*** Source material Section Begins ***

-- items of a foldl of overwriting inserts from a list with distinct keys:
-- existing keys get their last l-value in place, new keys append in l-order
theorem items_foldl_insert_lk (l : List (String × Int)) (d : PySem.Dict String Int)
    (hnd : (l.map Prod.fst).Nodup) :
    (l.foldl (fun d p => d.insert p.1 p.2) d).items
      = d.items.map (fun p => match lk l p.1 with | some v => (p.1, v) | none => p)
        ++ l.filter (fun p => !(d.contains p.1)) := by
  induction l generalizing d with
  | nil => simp [lk]
  | cons q l ih =>
    cases q with
    | mk k v =>
      have hk_nin : k ∉ l.map Prod.fst := (List.nodup_cons.mp (by simpa using hnd)).1
      have hnd' : (l.map Prod.fst).Nodup := by simpa using hnd.of_cons
      have hlkk : lk l k = none := lk_eq_none l k hk_nin
      simp only [List.foldl_cons]
      rw [ih (d.insert k v) hnd']
      by_cases hc : d.contains k = true
      · rw [PySem.Dict.items_insert_of_contains _ _ hc]
        rw [List.map_map]
        congr 1
        · apply List.map_congr_left
          intro p _
          by_cases hpk : p.1 = k
          · simp only [Function.comp, hpk, beq_self_eq_true, if_pos, lk]
            simp [hlkk]
          · have : (p.1 == k) = false := beq_eq_false_iff_ne.mpr hpk
            simp only [Function.comp, this, Bool.false_eq_true, if_false]
            simp [lk, Ne.symm hpk]
        · rw [List.filter_cons]
          simp only [hc, Bool.not_true, Bool.false_eq_true, if_false]
          apply List.filter_congr
          intro p hp
          have hpk : p.1 ≠ k := by
            intro he
            exact hk_nin (he ▸ List.mem_map.mpr ⟨p, hp, rfl⟩)
          rw [PySem.Dict.contains_insert]
          simp [beq_eq_false_iff_ne.mpr hpk]
      · have hcf : d.contains k = false := by simpa using hc
        rw [PySem.Dict.items_insert_of_not_contains _ _ hcf]
        rw [List.map_append, List.filter_cons]
        simp only [hcf, Bool.not_false, if_pos]
        have hmap : d.items.map (fun p => match lk l p.1 with | some v => (p.1, v) | none => p)
            = d.items.map (fun p => match lk ((k, v) :: l) p.1 with | some v => (p.1, v) | none => p) := by
          apply List.map_congr_left
          intro p hp
          have hpk : p.1 ≠ k := by
            intro he
            rw [← he] at hcf
            rw [contains_of_mem_items d p hp] at hcf
            exact Bool.true_eq_false.mp hcf
          simp [lk, Ne.symm hpk]
        have hflt : l.filter (fun p => !((d.insert k v).contains p.1))
            = l.filter (fun p => !(d.contains p.1)) := by
          apply List.filter_congr
          intro p hp
          have hpk : p.1 ≠ k := by
            intro he
            exact hk_nin (he ▸ List.mem_map.mpr ⟨p, hp, rfl⟩)
          rw [PySem.Dict.contains_insert]
          simp [beq_eq_false_iff_ne.mpr hpk]
        rw [hmap, hflt]
        simp [lk, hlkk, List.append_assoc]
-- pv_equiv track=rewrite | github.com/JakubFlash/Advent2023 | d12_springs.py | count_groups
-- ===== SOURCE A (Python) =====
-- def count_groups(fully_known_line_in : str) -> list[int]:
--     groups = []
--     group_counting = False
--     cur_size = 0
--     for symbol in fully_known_line_in:
--         if (symbol == '.' or symbol == '0') and group_counting:
--             groups.append(cur_size)
--             group_counting = False
--             cur_size = 0
--
--         elif symbol == '#' or symbol == '1':
--             group_counting = True
--             cur_size += 1
--
--     #finishing off the line with a group?
--     if group_counting:
--         groups.append(cur_size)
--     return groups
-- ===== SOURCE B (Python) =====
-- def count_groups(fully_known_line_in: str) -> list[int]:
--     # partition-then-count: split on separators, count damaged cells per segment
--     segments = []
--     cur = []
--     for ch in fully_known_line_in:
--         if ch == '.' or ch == '0':
--             segments.append(cur)
--             cur = []
--         else:
--             cur.append(ch)
--     segments.append(cur)
--     counts = [sum(1 for c in seg if c == '#' or c == '1') for seg in segments]
--     return [c for c in counts if c > 0]
-- ===== Notes on version B (the rewrite author's own statement) =====
-- stated objective: alternative
-- what changed: Replaces the single-pass flag/counter state machine with a partition-then-count decomposition: split the line into segments at separator characters, count damaged cells in each segment, keep the positive counts.
import Mathlib
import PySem

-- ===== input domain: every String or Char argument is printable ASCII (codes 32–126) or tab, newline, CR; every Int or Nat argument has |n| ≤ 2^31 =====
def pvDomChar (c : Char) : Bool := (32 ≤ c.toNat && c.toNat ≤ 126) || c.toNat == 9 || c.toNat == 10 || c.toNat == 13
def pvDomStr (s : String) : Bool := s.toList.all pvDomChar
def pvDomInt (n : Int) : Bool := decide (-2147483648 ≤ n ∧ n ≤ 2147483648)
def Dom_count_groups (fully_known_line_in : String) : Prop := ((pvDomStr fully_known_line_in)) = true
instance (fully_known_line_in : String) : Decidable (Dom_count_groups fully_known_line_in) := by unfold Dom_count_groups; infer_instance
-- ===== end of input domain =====

-- B changes the decomposition (partition on separators, then count per segment) instead of A's
-- flag/counter state machine; same cost, alternative structure.

-- ===== PORT A =====
-- loop body of A: state = (groups, group_counting, cur_size)
def pvStepA (st : List Int × Bool × Int) (symbol : Char) : List Int × Bool × Int :=
  if (symbol == '.' || symbol == '0') && st.2.1 then (st.1 ++ [st.2.2], false, 0)
  else if symbol == '#' || symbol == '1' then (st.1, true, st.2.2 + 1)
  else st

def count_groups (fully_known_line_in : String) : List Int :=
  let st := fully_known_line_in.toList.foldl pvStepA ([], false, 0)
  if st.2.1 then st.1 ++ [st.2.2] else st.1

-- ===== PORT B =====
-- loop body of B: state = (segments, cur)
def pvStepB (st : List (List Char) × List Char) (ch : Char) : List (List Char) × List Char :=
  if ch == '.' || ch == '0' then (st.1 ++ [st.2], []) else (st.1, st.2 ++ [ch])

def count_groups_alt (fully_known_line_in : String) : List Int :=
  let p := fully_known_line_in.toList.foldl pvStepB ([], [])
  let segments := p.1 ++ [p.2]
  let counts := segments.map (fun seg => (seg.countP (fun c => c == '#' || c == '1') : Int))
  counts.filter (fun c => decide (0 < c))

-- ===== PRECONDITION & SPEC =====
def Spec_count_groups (fully_known_line_in : String) (out : List Int) : Prop := out = count_groups_alt fully_known_line_in
instance (fully_known_line_in : String) (out : List Int) : Decidable (Spec_count_groups fully_known_line_in out) := by unfold Spec_count_groups; infer_instance

-- ===== CLAIM (what is proved, stated in full; the proofs are below) =====
def Claim_equal_count_groups : Prop := ∀ (fully_known_line_in : String), Dom_count_groups fully_known_line_in → Spec_count_groups fully_known_line_in (count_groups fully_known_line_in)

-- ===== LEMMAS AND PROOFS =====

def pvDam (c : Char) : Bool := c == '#' || c == '1'
def pvSep (c : Char) : Bool := c == '.' || c == '0'

-- the recursive shape of B's split
def pvSplit (cur : List Char) : List Char → List (List Char)
  | [] => [cur]
  | c :: t => if pvSep c then cur :: pvSplit [] t else pvSplit (cur ++ [c]) t

def pvPos (segs : List (List Char)) : List Int :=
  (segs.map (fun seg => (seg.countP pvDam : Int))).filter (fun c => decide (0 < c))

def pvFin (st : List Int × Bool × Int) : List Int :=
  if st.2.1 then st.1 ++ [st.2.2] else st.1

lemma pvPos_cons (seg : List Char) (rest : List (List Char)) :
    pvPos (seg :: rest) =
      (if 0 < (seg.countP pvDam : Int) then [(seg.countP pvDam : Int)] else []) ++ pvPos rest := by
  simp only [pvPos, List.map_cons, List.filter_cons]
  by_cases h : (0 : Int) < ((seg.countP pvDam : Nat) : Int)
  · rw [if_pos h, if_pos (decide_eq_true h)]
    rfl
  · rw [if_neg h, if_neg (by simpa using h)]
    simp

lemma foldB_split : ∀ (l : List Char) (segs : List (List Char)) (cur : List Char),
    (l.foldl pvStepB (segs, cur)).1 ++ [(l.foldl pvStepB (segs, cur)).2]
      = segs ++ pvSplit cur l := by
  intro l
  induction l with
  | nil => intro segs cur; simp [pvSplit]
  | cons c t ih =>
    intro segs cur
    by_cases h : pvSep c = true
    · have e : pvStepB (segs, cur) c = (segs ++ [cur], []) := by
        simp only [pvStepB, pvSep] at h ⊢; rw [if_pos h]
      rw [List.foldl_cons, e, ih]
      simp [pvSplit, h]
    · have e : pvStepB (segs, cur) c = (segs, cur ++ [c]) := by
        simp only [pvStepB, pvSep] at h ⊢; rw [if_neg h]
      rw [List.foldl_cons, e, ih]
      simp [pvSplit, h]

lemma foldA_split : ∀ (l : List Char) (gs : List Int) (cur : List Char),
    pvFin (l.foldl pvStepA (gs, decide (0 < cur.countP pvDam), (cur.countP pvDam : Int)))
      = gs ++ pvPos (pvSplit cur l) := by
  intro l
  induction l with
  | nil =>
    intro gs cur
    simp only [List.foldl_nil, pvFin, pvSplit, pvPos, List.map_cons, List.map_nil,
      List.filter_cons, List.filter_nil]
    by_cases h : 0 < cur.countP pvDam
    · have h' : (0 : Int) < (cur.countP pvDam : Int) := by exact_mod_cast h
      rw [if_pos (decide_eq_true h), if_pos (decide_eq_true h')]
    · have h0 : cur.countP pvDam = 0 := by omega
      rw [if_neg (by rw [h0]; simp)]
      simp [h0]
  | cons c t ih =>
    intro gs cur
    by_cases hs : pvSep c = true
    · have hsplit : pvSplit cur (c :: t) = cur :: pvSplit [] t := by
        simp [pvSplit, hs]
      have ih0 := ih gs []
      have ih1 := ih (gs ++ [(cur.countP pvDam : Int)]) []
      simp only [List.countP_nil, Nat.cast_zero, Nat.lt_irrefl, decide_false] at ih0 ih1
      by_cases hk : 0 < cur.countP pvDam
      · have hk' : (0 : Int) < (cur.countP pvDam : Int) := by exact_mod_cast hk
        have e : pvStepA (gs, decide (0 < cur.countP pvDam), (cur.countP pvDam : Int)) c
            = (gs ++ [(cur.countP pvDam : Int)], false, 0) := by
          simp only [pvStepA, pvSep] at hs ⊢
          rw [if_pos (by rw [hs, decide_eq_true hk]; rfl)]
        rw [List.foldl_cons, e, ih1, hsplit, pvPos_cons, if_pos hk', List.append_assoc]
      · have h0 : cur.countP pvDam = 0 := by omega
        have hk' : ¬ (0 : Int) < (cur.countP pvDam : Int) := by simp [h0]
        have hd : (c == '#' || c == '1') = false := by
          simp only [pvSep] at hs
          rcases Bool.or_eq_true_iff.mp hs with h | h <;>
            simp [beq_iff_eq.mp h]
        have e : pvStepA (gs, decide (0 < cur.countP pvDam), (cur.countP pvDam : Int)) c
            = (gs, decide (0 < cur.countP pvDam), (cur.countP pvDam : Int)) := by
          simp only [pvStepA]
          rw [if_neg (by simp [hk]), if_neg (by simp [hd])]
        rw [List.foldl_cons, e, h0]
        simp only [Nat.cast_zero, Nat.lt_irrefl, decide_false] at ih0 ⊢
        rw [ih0, hsplit, pvPos_cons, h0]
        simp
    · have hsplit : pvSplit cur (c :: t) = pvSplit (cur ++ [c]) t := by
        simp [pvSplit, hs]
      have hns : (c == '.' || c == '0') = false := by
        simpa [pvSep] using hs
      by_cases hdam : pvDam c = true
      · have hcnt : (cur ++ [c]).countP pvDam = cur.countP pvDam + 1 := by
          simp [List.countP_append, hdam]
        have e : pvStepA (gs, decide (0 < cur.countP pvDam), (cur.countP pvDam : Int)) c
            = (gs, true, (cur.countP pvDam : Int) + 1) := by
          simp only [pvStepA]
          rw [if_neg (by simp [hns]), if_pos (by simpa [pvDam] using hdam)]
        have ih1 := ih gs (cur ++ [c])
        rw [hcnt] at ih1
        have hb : decide (0 < cur.countP pvDam + 1) = true := by simp
        rw [hb] at ih1
        push_cast at ih1
        rw [List.foldl_cons, e, hsplit, ← ih1]
      · have hnd : (c == '#' || c == '1') = false := by
          simpa [pvDam] using hdam
        have hcnt : (cur ++ [c]).countP pvDam = cur.countP pvDam := by
          simp [List.countP_append, hdam]
        have e : pvStepA (gs, decide (0 < cur.countP pvDam), (cur.countP pvDam : Int)) c
            = (gs, decide (0 < cur.countP pvDam), (cur.countP pvDam : Int)) := by
          simp only [pvStepA]
          rw [if_neg (by simp [hns]), if_neg (by simp [hnd])]
        have ih1 := ih gs (cur ++ [c])
        rw [hcnt] at ih1
        rw [List.foldl_cons, e, hsplit, ← ih1]

-- ===== VERDICT (by name: the statement is the Claim_ definition above) =====
theorem count_groups_spec : Claim_equal_count_groups := by
  intro s _
  unfold Spec_count_groups
  have hA := foldA_split s.toList [] []
  have hB := foldB_split s.toList [] []
  simp only [List.countP_nil, Nat.cast_zero, Nat.lt_irrefl, decide_false, List.nil_append]
    at hA hB
  show pvFin (s.toList.foldl pvStepA ([], false, 0)) =
    (((s.toList.foldl pvStepB ([], [])).1 ++ [(s.toList.foldl pvStepB ([], [])).2]).map
      (fun seg => (seg.countP pvDam : Int))).filter (fun c => decide (0 < c))
  rw [hA, hB]
  rfl
-- pv_equiv track=rewrite | github.com/daisy/MathCAT | PythonScripts/fuzz_to_test.py | rust_string_literal
-- ===== SOURCE A (Python) =====
-- def rust_string_literal(text: str) -> str:
--     """Format a Python string as a Rust raw string literal r#"..."#.
--
--     Falls back to regular string with escapes if the content contains
--     both `"#` sequences at every nesting level (extremely unlikely for MathML).
--     """
--     # Find a raw-string delimiter that doesn't clash with the content.
--     for hashes in range(0, 10):
--         delim = "#" * hashes
--         closing = '"' + delim
--         if closing not in text:
--             return f'r{delim}"{text}"{delim}'
--     # Pathological fallback: use an escaped regular string.
--     escaped = text.replace("\\", "\\\\").replace('"', '\\"')
--     return f'"{escaped}"'
-- ===== SOURCE B (Python) =====
-- def rust_string_literal(text: str) -> str:
--     """One pass: find the longest run of '#' immediately after any '"';
--     the smallest non-clashing delimiter has that run length + 1 hashes."""
--     m = -1
--     i = 0
--     n = len(text)
--     while i < n:
--         if text[i] == '"':
--             j = i + 1
--             while j < n and text[j] == '#':
--                 j += 1
--             run = j - i - 1
--             if run > m:
--                 m = run
--             i = j
--         else:
--             i += 1
--     k = m + 1
--     if k <= 9:
--         d = '#' * k
--         return 'r' + d + '"' + text + '"' + d
--     escaped = text.replace('\\', '\\\\').replace('"', '\\"')
--     return '"' + escaped + '"'
-- ===== Notes on version B (the rewrite author's own statement) =====
-- stated objective: alternative
-- what changed: B computes the needed delimiter length directly by one left-to-right scan that tracks the longest run of '#' immediately following a '"', instead of A's loop that tries each of ten candidate delimiters with a fresh substring search.
import Mathlib
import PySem

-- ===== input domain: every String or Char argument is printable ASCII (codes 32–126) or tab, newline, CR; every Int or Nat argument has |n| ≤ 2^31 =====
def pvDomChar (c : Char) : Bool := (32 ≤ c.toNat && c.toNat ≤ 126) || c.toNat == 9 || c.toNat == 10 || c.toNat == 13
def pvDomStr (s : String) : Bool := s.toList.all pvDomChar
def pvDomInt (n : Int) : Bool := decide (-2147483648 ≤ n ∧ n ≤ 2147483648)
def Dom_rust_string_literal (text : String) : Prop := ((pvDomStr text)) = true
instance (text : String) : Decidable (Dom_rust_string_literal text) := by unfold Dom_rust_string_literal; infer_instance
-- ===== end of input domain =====

-- B replaces A's ten substring searches by ONE left-to-right scan that measures the
-- longest '#'-run following a '"' (objective: alternative single-pass algorithm).

-- ===== PORT A =====
-- the escaped fallback, the identical last two lines of both Pythons
def rslFallback (l : List Char) : String :=
  String.ofList ('"' :: PySem.Chars.replace (PySem.Chars.replace l ['\\'] ['\\', '\\']) ['"'] ['\\', '"'] ++ ['"'])

-- A's 'for hashes in range(0, 10)' loop, as recursion counting hashes upward
def rslA_go (l : List Char) (hashes : Nat) : String :=
  if hashes < 10 then
    let delim := List.replicate hashes '#'
    if PySem.Chars.isIn ('"' :: delim) l then rslA_go l (hashes + 1)
    else String.ofList ('r' :: delim ++ '"' :: l ++ '"' :: delim)
  else rslFallback l
termination_by 10 - hashes

def rust_string_literal (text : String) : String := rslA_go text.toList 0

-- ===== PORT B =====
-- B's scan: m = longest run of '#' immediately after a '"' (-1 if no '"');
-- the inner while loop counts the leading '#'-run (takeWhile) and jumps past it (drop)
def rslB_scan (m : Int) : List Char → Int
  | [] => m
  | c :: cs =>
    if c = '"' then
      let run := (cs.takeWhile (fun d => d == '#')).length
      rslB_scan (max m run) (cs.drop run)
    else rslB_scan m cs
termination_by l => l.length
decreasing_by
  · simp only [List.length_drop, List.length_cons]; omega
  · simp

def rust_string_literal_alt (text : String) : String :=
  let m := rslB_scan (-1) text.toList
  if m + 1 ≤ 9 then
    let d := List.replicate (m + 1).toNat '#'
    String.ofList ('r' :: d ++ '"' :: text.toList ++ '"' :: d)
  else rslFallback text.toList

-- ===== PRECONDITION & SPEC =====
def Spec_rust_string_literal (text : String) (out : String) : Prop := out = rust_string_literal_alt text
instance (text : String) (out : String) : Decidable (Spec_rust_string_literal text out) := by unfold Spec_rust_string_literal; infer_instance

-- ===== CLAIM (what is proved, stated in full; the proofs are below) =====
def Claim_equal_rust_string_literal : Prop := ∀ (text : String), Dom_rust_string_literal text → Spec_rust_string_literal text (rust_string_literal text)

-- ===== LEMMAS AND PROOFS =====

-- the accumulator of the scan is a running max (for accumulators ≥ -1, the only ones used)
theorem rslB_scan_acc (n : Nat) : ∀ (l : List Char), l.length ≤ n → ∀ m : Int, -1 ≤ m →
    rslB_scan m l = max m (rslB_scan (-1) l) := by
  induction n with
  | zero =>
    intro l hl m hm
    have : l = [] := List.length_eq_zero_iff.mp (Nat.le_zero.mp hl)
    subst this; simp [rslB_scan]; omega
  | succ n ih =>
    intro l hl m hm
    match l with
    | [] => simp [rslB_scan]; omega
    | c :: cs =>
      by_cases hc : c = '"'
      · simp only [rslB_scan, if_pos hc]
        set r : Nat := (cs.takeWhile (fun d => d == '#')).length with hr
        have hlen : (cs.drop r).length ≤ n := by
          rw [List.length_drop]; simp at hl; omega
        rw [ih _ hlen (max m r) (by omega), ih _ hlen (max (-1) r) (by omega)]
        omega
      · simp only [rslB_scan, if_neg hc]
        exact ih cs (by simp at hl; omega) m hm

theorem rslB_scan_ge (l : List Char) (m : Int) (hm : -1 ≤ m) : m ≤ rslB_scan m l := by
  rw [rslB_scan_acc l.length l le_rfl m hm]; omega

-- prefix of a '#'-replicate characterizes k ≤ leading-'#'-run length
theorem replicate_prefix_iff (l : List Char) : ∀ (k : Nat),
    (List.replicate k '#' <+: l ↔ k ≤ (l.takeWhile (fun d => d == '#')).length) := by
  induction l with
  | nil =>
    intro k
    cases k with
    | zero => simp
    | succ k => simp [List.replicate_succ]
  | cons c cs ih =>
    intro k
    cases k with
    | zero => simp
    | succ k =>
      rw [List.replicate_succ, List.cons_prefix_cons]
      by_cases hc : c = '#'
      · subst hc; simp [ih k]
      · simp [hc]
        intro h; exact absurd h.symm hc

-- a pattern starting with '"' occurs in '#'-run ++ rest iff it occurs in rest
theorem infix_replicate_hash (q : List Char) (rest : List Char) : ∀ (r : Nat),
    (('"' :: q) <:+: (List.replicate r '#' ++ rest) ↔ ('"' :: q) <:+: rest) := by
  intro r
  induction r with
  | zero => simp
  | succ r ih =>
    rw [List.replicate_succ, List.cons_append, List.infix_cons_iff]
    constructor
    · rintro (hp | hi)
      · rw [List.cons_prefix_cons] at hp
        exact absurd hp.1 (by decide)
      · exact ih.mp hi
    · intro h; exact Or.inr (ih.mpr h)

-- central characterization: the closing delimiter '"' + k·'#' occurs in l iff k ≤ scan result
theorem infix_iff_le_scan (n : Nat) : ∀ (l : List Char), l.length ≤ n → ∀ (k : Nat),
    (('"' :: List.replicate k '#') <:+: l ↔ (k : Int) ≤ rslB_scan (-1) l) := by
  induction n with
  | zero =>
    intro l hl k
    have : l = [] := List.length_eq_zero_iff.mp (Nat.le_zero.mp hl)
    subst this
    simp [rslB_scan]
    omega
  | succ n ih =>
    intro l hl k
    match l with
    | [] => simp [rslB_scan]; omega
    | c :: cs =>
      rw [List.infix_cons_iff]
      by_cases hc : c = '"'
      · subst hc
        simp only [rslB_scan, if_true]
        have hlen2 : (cs.drop (cs.takeWhile (fun d => d == '#')).length).length ≤ n := by
          rw [List.length_drop]; simp at hl; omega
        set r : Nat := (cs.takeWhile (fun d => d == '#')).length with hr
        have hrep : cs.takeWhile (fun d => d == '#') = List.replicate r '#' := by
          rw [hr]
          exact List.eq_replicate_of_mem (fun x hx => by
            have := List.mem_takeWhile_imp hx; simpa using this)
        have hdrop : cs.drop r = cs.dropWhile (fun d => d == '#') := by
          have h := List.drop_left (l₁ := cs.takeWhile (fun d => d == '#'))
            (l₂ := cs.dropWhile (fun d => d == '#'))
          rw [List.takeWhile_append_dropWhile] at h
          rw [hr]; exact h
        have hsplit : cs = List.replicate r '#' ++ cs.drop r := by
          rw [hdrop, ← hrep]
          exact (List.takeWhile_append_dropWhile).symm
        have hR : rslB_scan (max (-1) (r : Int)) (cs.drop r) =
            max (r : Int) (rslB_scan (-1) (cs.drop r)) := by
          rw [rslB_scan_acc (cs.drop r).length _ le_rfl _ (by omega)]
          omega
        have h1 : ('\"' :: List.replicate k '#') <+: ('\"' :: cs) ↔ k ≤ r := by
          rw [List.cons_prefix_cons]
          simp [replicate_prefix_iff cs k, hr]
        have h2 : ('\"' :: List.replicate k '#') <:+: cs ↔
            (k : Int) ≤ rslB_scan (-1) (cs.drop r) := by
          conv_lhs => rw [hsplit]
          rw [infix_replicate_hash, ih _ hlen2 k]
        rw [h1, h2, hR]
        constructor
        · rintro (h | h) <;> omega
        · intro h
          by_cases hk : k ≤ r
          · exact Or.inl hk
          · exact Or.inr (by omega)
      · simp only [rslB_scan, if_neg hc]
        have hlen : cs.length ≤ n := by simp at hl; omega
        rw [← ih cs hlen k]
        constructor
        · rintro (hp | hi)
          · rw [List.cons_prefix_cons] at hp
            exact absurd hp.1.symm hc
          · exact hi
        · exact Or.inr

theorem rslA_go_eq (n : Nat) : ∀ (l : List Char) (h : Nat), h + n = 10 →
    (h : Int) ≤ rslB_scan (-1) l + 1 →
    rslA_go l h =
      (if rslB_scan (-1) l + 1 ≤ 9 then
        String.ofList ('r' :: List.replicate (rslB_scan (-1) l + 1).toNat '#' ++ '"' :: l ++ '"' :: List.replicate (rslB_scan (-1) l + 1).toNat '#')
      else rslFallback l) := by
  induction n with
  | zero =>
    intro l h hsum hinv
    have h10 : h = 10 := by omega
    subst h10
    rw [rslA_go, if_neg (by omega), if_neg (by omega)]
  | succ n ih =>
    intro l h hsum hinv
    have hlt : h < 10 := by omega
    rw [rslA_go, if_pos hlt]
    by_cases hc : (h : Int) ≤ rslB_scan (-1) l
    · rw [if_pos ((PySem.Chars.isIn_iff_infix _ _).mpr
        ((infix_iff_le_scan l.length l le_rfl h).mpr hc))]
      exact ih l (h + 1) (by omega) (by push_cast; omega)
    · rw [if_neg (by
        simp only [Bool.not_eq_true] at *
        rw [← Bool.not_eq_true, PySem.Chars.isIn_iff_infix]
        intro hin
        exact hc ((infix_iff_le_scan l.length l le_rfl h).mp hin))]
      have heq : rslB_scan (-1) l + 1 = (h : Int) := by omega
      rw [heq, if_pos (by omega)]
      simp

-- ===== VERDICT (by name: the statement is the Claim_ definition above) =====
theorem rust_string_literal_spec : Claim_equal_rust_string_literal := by
  intro text _
  unfold Spec_rust_string_literal rust_string_literal rust_string_literal_alt
  have := rslB_scan_ge text.toList (-1) (by omega)
  rw [rslA_go_eq 10 text.toList 0 (by omega) (by omega)]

*** Source material Section Ends ***

Copy from the entries only those lines that hold the word "right".

• [Result below]
-- what changed: B computes the needed delimiter length directly by one left-to-right scan that tracks the longest run of '#' immediately following a '"', instead of A's loop that tries each of ten candidate delimiters with a fresh substring search.
-- B replaces A's ten substring searches by ONE left-to-right scan that measures the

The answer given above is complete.